§ What you should do: After locating the line that contains "to the shorter" in the data below, set down exactly that line and each one after it through the line that contains "-- stated objective: alternative", and nothing more.

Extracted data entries
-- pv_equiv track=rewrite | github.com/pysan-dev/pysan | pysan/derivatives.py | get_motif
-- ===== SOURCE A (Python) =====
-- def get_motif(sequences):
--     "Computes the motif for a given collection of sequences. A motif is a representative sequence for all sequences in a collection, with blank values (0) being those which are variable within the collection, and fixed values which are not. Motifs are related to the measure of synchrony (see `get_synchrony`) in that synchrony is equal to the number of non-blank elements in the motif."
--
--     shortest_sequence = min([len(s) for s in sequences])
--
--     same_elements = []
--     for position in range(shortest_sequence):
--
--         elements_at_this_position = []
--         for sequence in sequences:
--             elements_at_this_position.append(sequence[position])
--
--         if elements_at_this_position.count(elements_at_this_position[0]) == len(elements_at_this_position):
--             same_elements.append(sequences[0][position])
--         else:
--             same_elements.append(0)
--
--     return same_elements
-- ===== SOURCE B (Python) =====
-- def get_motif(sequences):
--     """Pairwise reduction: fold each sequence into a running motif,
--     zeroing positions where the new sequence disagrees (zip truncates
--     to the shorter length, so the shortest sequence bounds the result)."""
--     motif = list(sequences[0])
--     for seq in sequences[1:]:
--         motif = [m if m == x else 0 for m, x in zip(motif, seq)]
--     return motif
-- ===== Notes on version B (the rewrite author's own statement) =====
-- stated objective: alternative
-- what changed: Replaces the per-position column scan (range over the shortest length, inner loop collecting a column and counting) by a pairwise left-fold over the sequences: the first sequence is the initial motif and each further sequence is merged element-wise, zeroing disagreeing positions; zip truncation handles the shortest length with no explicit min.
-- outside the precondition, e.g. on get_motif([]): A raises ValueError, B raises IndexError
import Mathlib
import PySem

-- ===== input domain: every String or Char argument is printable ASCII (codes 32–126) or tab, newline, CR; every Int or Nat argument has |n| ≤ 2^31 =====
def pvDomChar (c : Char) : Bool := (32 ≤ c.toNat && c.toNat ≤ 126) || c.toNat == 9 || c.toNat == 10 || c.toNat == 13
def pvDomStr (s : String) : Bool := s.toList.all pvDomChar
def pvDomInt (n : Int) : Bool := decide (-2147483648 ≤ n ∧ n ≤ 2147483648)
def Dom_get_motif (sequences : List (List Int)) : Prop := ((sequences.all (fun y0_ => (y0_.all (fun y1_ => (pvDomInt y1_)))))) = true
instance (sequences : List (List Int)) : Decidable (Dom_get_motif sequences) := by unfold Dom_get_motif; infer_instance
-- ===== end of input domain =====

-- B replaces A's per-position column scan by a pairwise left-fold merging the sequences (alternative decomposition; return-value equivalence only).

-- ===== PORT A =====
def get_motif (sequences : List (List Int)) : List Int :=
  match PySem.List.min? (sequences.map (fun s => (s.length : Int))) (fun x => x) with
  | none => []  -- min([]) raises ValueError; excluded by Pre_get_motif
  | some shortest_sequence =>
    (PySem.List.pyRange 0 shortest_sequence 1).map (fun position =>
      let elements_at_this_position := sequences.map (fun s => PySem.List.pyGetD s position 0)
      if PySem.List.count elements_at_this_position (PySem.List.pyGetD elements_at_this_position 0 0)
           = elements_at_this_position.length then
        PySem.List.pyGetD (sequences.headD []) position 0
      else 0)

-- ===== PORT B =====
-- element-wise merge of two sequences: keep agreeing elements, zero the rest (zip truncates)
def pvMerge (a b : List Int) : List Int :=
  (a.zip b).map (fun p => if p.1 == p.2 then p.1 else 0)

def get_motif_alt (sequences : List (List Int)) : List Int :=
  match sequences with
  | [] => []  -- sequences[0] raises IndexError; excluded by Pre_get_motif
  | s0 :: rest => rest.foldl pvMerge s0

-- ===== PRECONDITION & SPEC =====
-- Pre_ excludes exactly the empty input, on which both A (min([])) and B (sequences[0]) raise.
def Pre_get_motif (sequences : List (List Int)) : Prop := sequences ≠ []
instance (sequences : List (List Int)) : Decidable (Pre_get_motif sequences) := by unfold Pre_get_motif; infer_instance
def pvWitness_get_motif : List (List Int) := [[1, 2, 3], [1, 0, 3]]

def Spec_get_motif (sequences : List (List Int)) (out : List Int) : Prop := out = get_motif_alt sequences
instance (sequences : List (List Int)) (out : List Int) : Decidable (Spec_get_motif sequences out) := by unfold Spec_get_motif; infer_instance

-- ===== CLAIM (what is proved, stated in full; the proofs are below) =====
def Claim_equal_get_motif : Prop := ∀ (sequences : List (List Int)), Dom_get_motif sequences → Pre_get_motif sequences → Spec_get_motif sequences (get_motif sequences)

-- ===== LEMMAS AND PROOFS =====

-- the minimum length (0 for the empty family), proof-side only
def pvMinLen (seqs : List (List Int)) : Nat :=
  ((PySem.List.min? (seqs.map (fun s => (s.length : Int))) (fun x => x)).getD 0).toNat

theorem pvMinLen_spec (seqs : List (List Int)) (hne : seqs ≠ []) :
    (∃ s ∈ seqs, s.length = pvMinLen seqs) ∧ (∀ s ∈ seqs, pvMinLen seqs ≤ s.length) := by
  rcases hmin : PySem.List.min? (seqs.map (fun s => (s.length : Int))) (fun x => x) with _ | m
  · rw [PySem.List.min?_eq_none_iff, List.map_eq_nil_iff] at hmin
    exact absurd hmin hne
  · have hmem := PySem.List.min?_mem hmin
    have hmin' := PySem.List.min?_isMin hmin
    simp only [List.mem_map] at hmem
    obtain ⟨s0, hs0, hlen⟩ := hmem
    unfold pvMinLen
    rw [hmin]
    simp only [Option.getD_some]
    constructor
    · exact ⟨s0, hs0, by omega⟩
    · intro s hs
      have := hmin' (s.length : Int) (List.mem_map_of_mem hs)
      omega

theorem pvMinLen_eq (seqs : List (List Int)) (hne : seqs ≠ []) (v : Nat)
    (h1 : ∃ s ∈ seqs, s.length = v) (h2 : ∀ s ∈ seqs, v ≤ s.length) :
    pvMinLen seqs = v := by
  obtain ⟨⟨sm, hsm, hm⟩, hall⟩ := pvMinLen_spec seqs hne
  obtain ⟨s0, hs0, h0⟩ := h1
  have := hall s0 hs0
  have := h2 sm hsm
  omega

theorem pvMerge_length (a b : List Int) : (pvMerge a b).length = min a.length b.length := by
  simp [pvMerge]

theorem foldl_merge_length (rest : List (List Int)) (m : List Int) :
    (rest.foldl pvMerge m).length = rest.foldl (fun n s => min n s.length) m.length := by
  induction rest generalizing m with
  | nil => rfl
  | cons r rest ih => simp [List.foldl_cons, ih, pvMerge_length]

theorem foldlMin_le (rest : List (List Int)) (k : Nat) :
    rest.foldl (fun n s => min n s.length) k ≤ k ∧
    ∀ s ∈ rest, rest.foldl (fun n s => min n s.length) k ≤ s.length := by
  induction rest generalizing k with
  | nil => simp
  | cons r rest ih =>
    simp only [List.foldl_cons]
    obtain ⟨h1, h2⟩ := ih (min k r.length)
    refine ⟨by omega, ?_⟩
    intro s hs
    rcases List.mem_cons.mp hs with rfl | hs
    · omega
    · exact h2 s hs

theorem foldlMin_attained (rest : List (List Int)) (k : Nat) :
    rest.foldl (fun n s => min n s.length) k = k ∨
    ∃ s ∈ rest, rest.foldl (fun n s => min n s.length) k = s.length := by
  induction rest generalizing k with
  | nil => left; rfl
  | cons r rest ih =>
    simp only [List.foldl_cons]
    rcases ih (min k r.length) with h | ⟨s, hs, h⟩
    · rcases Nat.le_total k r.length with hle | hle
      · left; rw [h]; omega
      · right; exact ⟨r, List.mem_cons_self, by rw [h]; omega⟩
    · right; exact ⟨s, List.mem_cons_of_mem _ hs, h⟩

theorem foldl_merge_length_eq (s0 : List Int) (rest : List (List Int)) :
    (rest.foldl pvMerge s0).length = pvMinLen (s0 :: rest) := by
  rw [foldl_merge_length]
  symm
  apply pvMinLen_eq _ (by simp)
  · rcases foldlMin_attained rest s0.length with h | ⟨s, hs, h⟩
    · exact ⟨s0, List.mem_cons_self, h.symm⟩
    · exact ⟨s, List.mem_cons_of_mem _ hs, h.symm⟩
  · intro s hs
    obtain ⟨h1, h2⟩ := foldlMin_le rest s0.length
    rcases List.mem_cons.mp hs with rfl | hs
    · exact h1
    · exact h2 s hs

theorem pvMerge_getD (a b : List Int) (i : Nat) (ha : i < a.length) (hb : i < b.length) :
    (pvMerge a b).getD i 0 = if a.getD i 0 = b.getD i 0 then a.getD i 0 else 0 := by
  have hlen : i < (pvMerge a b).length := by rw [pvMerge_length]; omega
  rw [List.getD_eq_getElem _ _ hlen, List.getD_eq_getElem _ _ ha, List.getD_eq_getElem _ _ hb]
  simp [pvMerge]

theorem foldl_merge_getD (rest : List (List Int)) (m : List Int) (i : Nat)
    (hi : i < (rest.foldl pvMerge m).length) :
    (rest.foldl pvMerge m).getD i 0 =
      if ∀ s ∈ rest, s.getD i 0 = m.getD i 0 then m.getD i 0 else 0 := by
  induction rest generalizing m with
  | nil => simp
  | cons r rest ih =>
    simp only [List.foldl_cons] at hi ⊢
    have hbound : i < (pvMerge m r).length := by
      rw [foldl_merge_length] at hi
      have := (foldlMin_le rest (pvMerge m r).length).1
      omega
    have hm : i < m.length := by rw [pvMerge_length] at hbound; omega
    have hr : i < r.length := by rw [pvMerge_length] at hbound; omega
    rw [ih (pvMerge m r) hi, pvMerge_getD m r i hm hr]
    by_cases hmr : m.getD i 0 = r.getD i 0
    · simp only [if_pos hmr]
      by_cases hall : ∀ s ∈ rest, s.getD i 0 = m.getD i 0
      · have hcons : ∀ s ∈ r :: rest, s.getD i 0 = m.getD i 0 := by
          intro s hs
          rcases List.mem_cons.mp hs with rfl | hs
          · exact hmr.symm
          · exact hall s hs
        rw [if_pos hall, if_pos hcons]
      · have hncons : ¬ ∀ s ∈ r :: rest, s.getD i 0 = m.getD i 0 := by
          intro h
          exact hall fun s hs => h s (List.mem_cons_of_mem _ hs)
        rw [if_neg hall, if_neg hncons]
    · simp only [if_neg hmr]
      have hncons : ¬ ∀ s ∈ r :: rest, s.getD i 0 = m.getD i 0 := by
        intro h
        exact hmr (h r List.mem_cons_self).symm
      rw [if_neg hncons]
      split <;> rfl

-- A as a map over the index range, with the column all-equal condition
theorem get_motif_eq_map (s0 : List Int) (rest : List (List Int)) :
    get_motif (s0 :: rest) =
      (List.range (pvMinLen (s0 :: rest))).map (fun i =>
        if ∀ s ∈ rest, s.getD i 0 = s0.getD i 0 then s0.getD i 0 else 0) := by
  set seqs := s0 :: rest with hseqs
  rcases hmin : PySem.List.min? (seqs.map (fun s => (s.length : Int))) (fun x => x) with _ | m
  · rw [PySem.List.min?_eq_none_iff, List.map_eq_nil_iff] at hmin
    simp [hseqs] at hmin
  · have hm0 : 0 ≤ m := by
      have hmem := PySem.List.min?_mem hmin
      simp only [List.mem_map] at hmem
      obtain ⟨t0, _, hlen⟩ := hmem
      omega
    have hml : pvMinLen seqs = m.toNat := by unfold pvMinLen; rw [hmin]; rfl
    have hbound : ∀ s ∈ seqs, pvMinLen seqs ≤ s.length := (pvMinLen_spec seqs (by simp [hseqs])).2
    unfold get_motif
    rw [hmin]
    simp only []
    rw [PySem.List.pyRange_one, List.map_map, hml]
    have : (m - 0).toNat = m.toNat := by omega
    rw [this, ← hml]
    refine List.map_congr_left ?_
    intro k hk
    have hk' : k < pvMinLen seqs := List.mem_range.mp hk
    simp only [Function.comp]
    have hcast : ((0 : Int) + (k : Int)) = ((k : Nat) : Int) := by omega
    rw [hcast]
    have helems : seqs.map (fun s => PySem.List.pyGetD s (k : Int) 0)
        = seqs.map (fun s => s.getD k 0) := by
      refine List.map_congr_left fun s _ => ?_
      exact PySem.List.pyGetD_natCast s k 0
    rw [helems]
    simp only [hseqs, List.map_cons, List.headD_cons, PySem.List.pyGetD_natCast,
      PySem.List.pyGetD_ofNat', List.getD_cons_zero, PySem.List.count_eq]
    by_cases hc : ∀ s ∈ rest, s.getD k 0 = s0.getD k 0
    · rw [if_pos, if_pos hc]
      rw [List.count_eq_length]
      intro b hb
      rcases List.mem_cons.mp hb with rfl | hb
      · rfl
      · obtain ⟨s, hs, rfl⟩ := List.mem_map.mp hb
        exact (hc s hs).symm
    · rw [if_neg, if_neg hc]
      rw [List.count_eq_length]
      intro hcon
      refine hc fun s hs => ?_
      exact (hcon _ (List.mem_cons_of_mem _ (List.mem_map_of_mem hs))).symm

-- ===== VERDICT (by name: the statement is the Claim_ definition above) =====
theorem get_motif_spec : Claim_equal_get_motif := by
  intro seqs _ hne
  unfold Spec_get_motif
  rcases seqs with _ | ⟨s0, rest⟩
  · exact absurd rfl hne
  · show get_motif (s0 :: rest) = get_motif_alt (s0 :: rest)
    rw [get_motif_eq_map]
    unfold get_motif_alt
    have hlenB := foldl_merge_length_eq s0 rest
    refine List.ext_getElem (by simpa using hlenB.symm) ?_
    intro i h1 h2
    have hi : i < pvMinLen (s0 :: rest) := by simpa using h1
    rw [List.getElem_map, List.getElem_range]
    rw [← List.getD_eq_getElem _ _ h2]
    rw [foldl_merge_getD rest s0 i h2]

§ Solution to this task:
--     to the shorter length, so the shortest sequence bounds the result)."""
--     motif = list(sequences[0])
--     for seq in sequences[1:]:
--         motif = [m if m == x else 0 for m, x in zip(motif, seq)]
--     return motif
-- ===== Notes on version B (the rewrite author's own statement) =====
-- stated objective: alternative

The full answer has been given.